He hovered for a millisecond before he vanished.
I cut into my steak, dipping the meat into the sauce before eating the forkful slowly. The dining room held its usual quiet—one place setting, the good crystal, the cold stillness of a room that had been arranged for one and would stay that way.
Iskra pushed the door open and stood in the doorway, glaring at me before her eyes dropped to my food.
Her hair fell in waves down her back. The severity of the black pyjamas made it stand out—and then the pink flamingos undermined the severity entirely, in a way that was entirely her without her knowing it.
A glance at the doorway confirmed it.

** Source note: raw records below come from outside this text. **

-- pv_equiv track=rewrite | github.com/constantin-catalina/network-automation | python_scripts/role_filter.py | filter_devices
-- ===== SOURCE A (Python) =====
-- ROLES = {
--     "router": {"vlan", "routing", "acl", "ipv6", "dhcp", "nat", "save", "backup", "compare", "ping"},
--     "switch": {"vlan", "acl", "ipv6", "save", "backup", "compare", "ping"},
--     "msw":    {"vlan", "routing", "acl", "ipv6", "save", "backup", "compare", "ping"},
--     "host":   {"ping"}
--     }
--
-- BASELINE = {"ping"}
--
-- def get_role(devices_data, name):
--       conn = (devices_data.get(name) or {})
--       return (conn.get("role") or "").lower()
--
-- def get_caps(devices_data, name):
--       role = get_role(devices_data, name)
--       caps = set()
--       if role in ROLES:
--             caps |= ROLES[role]
--       return caps | BASELINE
--
-- def filter_devices(devices_data, required_cap=None, roles=None):
--       out = []
--       role_filter = {r.lower() for r in roles} if roles else None
--
--       for name in devices_data.keys():
--             role = get_role(devices_data, name)
--             if role_filter and role not in role_filter:
--                   continue
--
--             caps = get_caps(devices_data, name)
--             if required_cap and required_cap not in caps:
--                   continue
--             out.append(name)
--
--       return out
-- ===== SOURCE B (Python) =====
-- ROLES = {
--     "router": {"vlan", "routing", "acl", "ipv6", "dhcp", "nat", "save", "backup", "compare", "ping"},
--     "switch": {"vlan", "acl", "ipv6", "save", "backup", "compare", "ping"},
--     "msw":    {"vlan", "routing", "acl", "ipv6", "save", "backup", "compare", "ping"},
--     "host":   {"ping"}
--     }
--
-- BASELINE = {"ping"}
--
--
-- def filter_devices(devices_data, required_cap=None, roles=None):
--     wanted = {r.lower() for r in roles} if roles else None
--     # a role outside ROLES has only the baseline caps
--     cap_free = not required_cap or required_cap in BASELINE
--     # known roles (from the static table) that pass both filters
--     ok_known = {r for r, caps in ROLES.items()
--                 if (wanted is None or r in wanted)
--                 and (cap_free or required_cap in caps)}
--     out = []
--     for name, conn in devices_data.items():
--         role = ((conn or {}).get("role") or "").lower()
--         if role in ok_known or (role not in ROLES and cap_free
--                                 and (wanted is None or role in wanted)):
--             out.append(name)
--     return out
-- ===== Notes on version B (the rewrite author's own statement) =====
-- stated objective: alternative
-- what changed: B precomputes a qualifying-role table (cap_free flag plus the set of static ROLES entries passing both filters) and then does one pass over devices_data.items() testing role membership, instead of A's per-device name re-lookup and per-device capability-set construction (get_role/get_caps with set unions).
import Mathlib
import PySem

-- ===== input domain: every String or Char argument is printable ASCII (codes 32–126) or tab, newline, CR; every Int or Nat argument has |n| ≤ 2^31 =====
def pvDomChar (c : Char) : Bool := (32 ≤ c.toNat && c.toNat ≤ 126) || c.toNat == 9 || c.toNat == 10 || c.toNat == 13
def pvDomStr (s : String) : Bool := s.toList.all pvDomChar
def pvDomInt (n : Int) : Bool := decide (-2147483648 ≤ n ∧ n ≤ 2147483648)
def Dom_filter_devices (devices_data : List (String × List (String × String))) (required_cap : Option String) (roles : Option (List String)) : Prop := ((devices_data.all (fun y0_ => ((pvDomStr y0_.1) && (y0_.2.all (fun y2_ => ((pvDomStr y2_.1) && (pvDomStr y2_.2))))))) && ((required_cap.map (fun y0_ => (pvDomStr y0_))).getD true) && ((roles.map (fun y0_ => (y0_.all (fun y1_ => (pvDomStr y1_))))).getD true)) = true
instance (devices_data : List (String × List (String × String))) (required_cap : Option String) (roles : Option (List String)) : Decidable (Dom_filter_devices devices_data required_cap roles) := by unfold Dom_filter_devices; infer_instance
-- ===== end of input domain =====

-- B replaces A's per-device name re-lookup and capability-set construction by a precomputed
-- qualifying-role table plus one pass over the items (objective: alternative decomposition).
-- ===== PORT A =====
def pvROLES : List (String × PySem.Set String) :=
  [("router", PySem.Set.ofList ["vlan","routing","acl","ipv6","dhcp","nat","save","backup","compare","ping"]),
   ("switch", PySem.Set.ofList ["vlan","acl","ipv6","save","backup","compare","ping"]),
   ("msw",    PySem.Set.ofList ["vlan","routing","acl","ipv6","save","backup","compare","ping"]),
   ("host",   PySem.Set.ofList ["ping"])]

def pvBASELINE : PySem.Set String := PySem.Set.ofList ["ping"]

-- conn = (devices_data.get(name) or {}); return (conn.get("role") or "").lower()
def pvGetRole (devices_data : List (String × List (String × String))) (name : String) : String :=
  let conn := ((devices_data.find? (fun p => p.1 == name)).map (fun p => p.2)).getD []
  PySem.Str.lower (((conn.find? (fun q => q.1 == "role")).map (fun q => q.2)).getD "")

def pvGetCaps (devices_data : List (String × List (String × String))) (name : String) : PySem.Set String :=
  let role := pvGetRole devices_data name
  let caps : PySem.Set String := PySem.Set.empty
  let caps := match pvROLES.find? (fun rc => rc.1 == role) with
    | some rc => PySem.Set.union caps rc.2
    | none => caps
  PySem.Set.union caps pvBASELINE

def filter_devices (devices_data : List (String × List (String × String))) (required_cap : Option String) (roles : Option (List String)) : List String :=
  let roleFilter : Option (PySem.Set String) :=
    match roles with
    | some rs => if rs.isEmpty then none else some (PySem.Set.ofList (rs.map PySem.Str.lower))
    | none => none
  devices_data.foldl (fun out p =>
    let role := pvGetRole devices_data p.1
    if (match roleFilter with
        | some rf => !(PySem.Set.contains rf role)
        | none => false) then out
    else
      let caps := pvGetCaps devices_data p.1
      if (match required_cap with
          | some c => !(c == "") && !(PySem.Set.contains caps c)
          | none => false) then out
      else out ++ [p.1]) []

-- ===== PORT B =====
def filter_devices_alt (devices_data : List (String × List (String × String))) (required_cap : Option String) (roles : Option (List String)) : List String :=
  let wanted : Option (PySem.Set String) :=
    match roles with
    | some rs => if rs.isEmpty then none else some (PySem.Set.ofList (rs.map PySem.Str.lower))
    | none => none
  let capFree : Bool :=
    match required_cap with
    | none => true
    | some c => c == "" || PySem.Set.contains pvBASELINE c
  let okKnown : PySem.Set String :=
    PySem.Set.ofList ((pvROLES.filter (fun rc =>
      (match wanted with | none => true | some w => PySem.Set.contains w rc.1) &&
      (capFree || (match required_cap with
                   | none => false
                   | some c => PySem.Set.contains rc.2 c)))).map (fun rc => rc.1))
  devices_data.foldl (fun out p =>
    let role := PySem.Str.lower (((p.2.find? (fun q => q.1 == "role")).map (fun q => q.2)).getD "")
    if PySem.Set.contains okKnown role ||
       (!(pvROLES.any (fun rc => rc.1 == role)) && capFree &&
        (match wanted with | none => true | some w => PySem.Set.contains w role))
    then out ++ [p.1] else out) []

-- ===== PRECONDITION & SPEC =====
-- Pre_ excludes association lists with duplicate keys (outer device names or keys inside one
-- device's dict): such lists do not represent a Python dict faithfully, so any reading of them
-- is accidental.
def Pre_filter_devices (devices_data : List (String × List (String × String))) (required_cap : Option String) (roles : Option (List String)) : Prop :=
  (devices_data.map Prod.fst).Nodup ∧ ∀ p ∈ devices_data, (p.2.map Prod.fst).Nodup
instance (devices_data : List (String × List (String × String))) (required_cap : Option String) (roles : Option (List String)) : Decidable (Pre_filter_devices devices_data required_cap roles) := by unfold Pre_filter_devices; infer_instance
def pvWitness_filter_devices : (List (String × List (String × String))) × Option String × Option (List String) :=
  ([("r1", [("role", "Router")]), ("h1", [("role", "host")])], some "nat", none)

def Spec_filter_devices (devices_data : List (String × List (String × String))) (required_cap : Option String) (roles : Option (List String)) (out : List String) : Prop := out = filter_devices_alt devices_data required_cap roles
instance (devices_data : List (String × List (String × String))) (required_cap : Option String) (roles : Option (List String)) (out : List String) : Decidable (Spec_filter_devices devices_data required_cap roles out) := by unfold Spec_filter_devices; infer_instance

-- ===== CLAIM (what is proved, stated in full; the proofs are below) =====
def Claim_equal_filter_devices : Prop := ∀ (devices_data : List (String × List (String × String))) (required_cap : Option String) (roles : Option (List String)), Dom_filter_devices devices_data required_cap roles → Pre_filter_devices devices_data required_cap roles → Spec_filter_devices devices_data required_cap roles (filter_devices devices_data required_cap roles)

-- ===== LEMMAS AND PROOFS =====

-- with distinct keys, looking a member's own key up finds that member
theorem pv_find?_fst_self {α : Type} (l : List (String × α)) (p : String × α)
    (hp : p ∈ l) (hnd : (l.map Prod.fst).Nodup) :
    l.find? (fun q => q.1 == p.1) = some p := by
  induction l with
  | nil => cases hp
  | cons a t ih =>
    simp only [List.map_cons, List.nodup_cons] at hnd
    rcases List.mem_cons.mp hp with h | h
    · subst h; simp [List.find?]
    · have hne : a.1 ≠ p.1 := fun he => hnd.1 (he ▸ List.mem_map_of_mem h)
      simp only [List.find?]
      rw [show (a.1 == p.1) = false by simpa using hne]
      exact ih h hnd.2

theorem pv_keep_eq (rc : Option String) (w : Option (PySem.Set String)) (role : String) :
  ((!(match w with | some rf => !rf.contains role | none => false)) &&
   !(match rc with
     | some c => !(c == "") && !(((match List.find? (fun e : String × PySem.Set String => e.1 == role) pvROLES with
          | some e => PySem.Set.empty.union e.2
          | none => PySem.Set.empty).union pvBASELINE).contains c)
     | none => false))
  = (((PySem.Set.ofList (List.map (fun e => e.1) (List.filter (fun e =>
        (match w with | none => true | some w' => w'.contains e.1) &&
        ((match rc with | none => true | some c => c == "" || pvBASELINE.contains c) ||
         (match rc with | none => false | some c => e.2.contains c))) pvROLES))).contains role) ||
     ((!(pvROLES.any fun e => e.1 == role)) &&
      (match rc with | none => true | some c => c == "" || pvBASELINE.contains c) &&
      (match w with | none => true | some w' => w'.contains role))) := by
  rcases hf : List.find? (fun e : String × PySem.Set String => e.1 == role) pvROLES with _ | e
  · have hnone := List.find?_eq_none.mp hf
    have hany : (pvROLES.any fun e => e.1 == role) = false := by
      simp only [List.any_eq_false]; exact fun e he => by simpa using hnone e he
    have hok : ∀ q, (PySem.Set.ofList
        (List.map (fun e : String × PySem.Set String => e.1) (List.filter q pvROLES))).contains role = false := by
      intro q
      rw [Bool.eq_false_iff]
      intro hcon
      have : role ∈ List.map (fun e : String × PySem.Set String => e.1) (List.filter q pvROLES) := by
        simpa [PySem.Set.mem_ofList] using (PySem.Set.contains_iff _ _).mp hcon
      rcases List.mem_map.mp this with ⟨e, he, hrole⟩
      exact hnone e (List.mem_of_mem_filter he) (by simp [hrole])
    rw [hok, hany]
    have hbase : (PySem.Set.empty.union pvBASELINE) = pvBASELINE := by decide
    rw [hbase]
    rcases rc with _ | c <;> rcases w with _ | ws <;> simp [pvBASELINE, Bool.and_comm]
  · have hkey : e.1 = role := by simpa using List.find?_some hf
    subst hkey
    have hmem := List.mem_of_find?_eq_some hf
    have hany : (pvROLES.any fun x => x.1 == e.1) = true :=
      List.any_eq_true.mpr ⟨e, hmem, by simp⟩
    rw [hany]
    simp only [pvROLES, List.mem_cons, List.not_mem_nil, or_false] at hmem
    rcases hmem with rfl | rfl | rfl | rfl <;>
      rcases rc with _ | c <;> rcases w with _ | ws <;>
        rw [Bool.eq_iff_iff] <;>
        simp [pvROLES, pvBASELINE, List.mem_filter, PySem.Set.mem_ofList] <;>
        tauto

theorem filter_devices_spec : Claim_equal_filter_devices := by
  intro dd rc rl _hdom hpre
  unfold Spec_filter_devices
  unfold filter_devices filter_devices_alt
  apply PySem.List.foldl_congr_mem'
  intro p hp out
  unfold pvGetCaps pvGetRole
  rw [pv_find?_fst_self dd p hp hpre.1]
  simp only [Option.map_some, Option.getD_some]
  generalize (match rl with
    | some rs => if rs.isEmpty = true then none else some (PySem.Set.ofList (List.map PySem.Str.lower rs))
    | none => none) = w
  have hshape : ∀ (a b c : Bool), ((!a && !b) = c) →
      (if a = true then out else if b = true then out else out ++ [p.1]) =
      (if c = true then out ++ [p.1] else out) := by
    intro a b c h; cases a <;> cases b <;> cases c <;> simp_all
  apply hshape
  exact pv_keep_eq rc w _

Every byki in the vicinity, plus Tau, arranged in the corridor like an uninvited audience.
“Close the door,” I snapped.
The last thing I wanted was for them to witness her insolence.
Her smug smile toward them was noted as she pulled her chair back and sat opposite me.
Her eyes moved over my plate again and I nodded toward hers.
She lifted the cover with a sigh before taking her fork.
It wasn’t the meat she stabbed at but the buttery baked potato—the specific yellow-fleshed variety, sweet against the peppery steak.
Her eyes flashed up as she swallowed and lifted her knife.
“You called,” she said flatly, cutting into her steak.
It wasn’t cooked as rare as mine, but it was a good source of iron and protein nonetheless.
“How was your appointment?”
“Fine,” she said, not looking up.
I paused to take a sip of wine.
“Do you want to try again?”
“Would you like a blow by blow account?” she asked pleasantly.
“An overview would suffice,” I gritted out.
“Everything is fine and they will get back to me with the tests,” she said, reaching for her wine.
“Just remember the foetus clause,” I said, placing my glass on the table with more force than I intended.
She set her cutlery on her plate with deliberate precision and unfolded her napkin to dab her lips.
“I understand the terms.” She stood, her voice steady and cool as a closing argument. “Since conception has taken place I suggest you remain in your own bedroom from now on.”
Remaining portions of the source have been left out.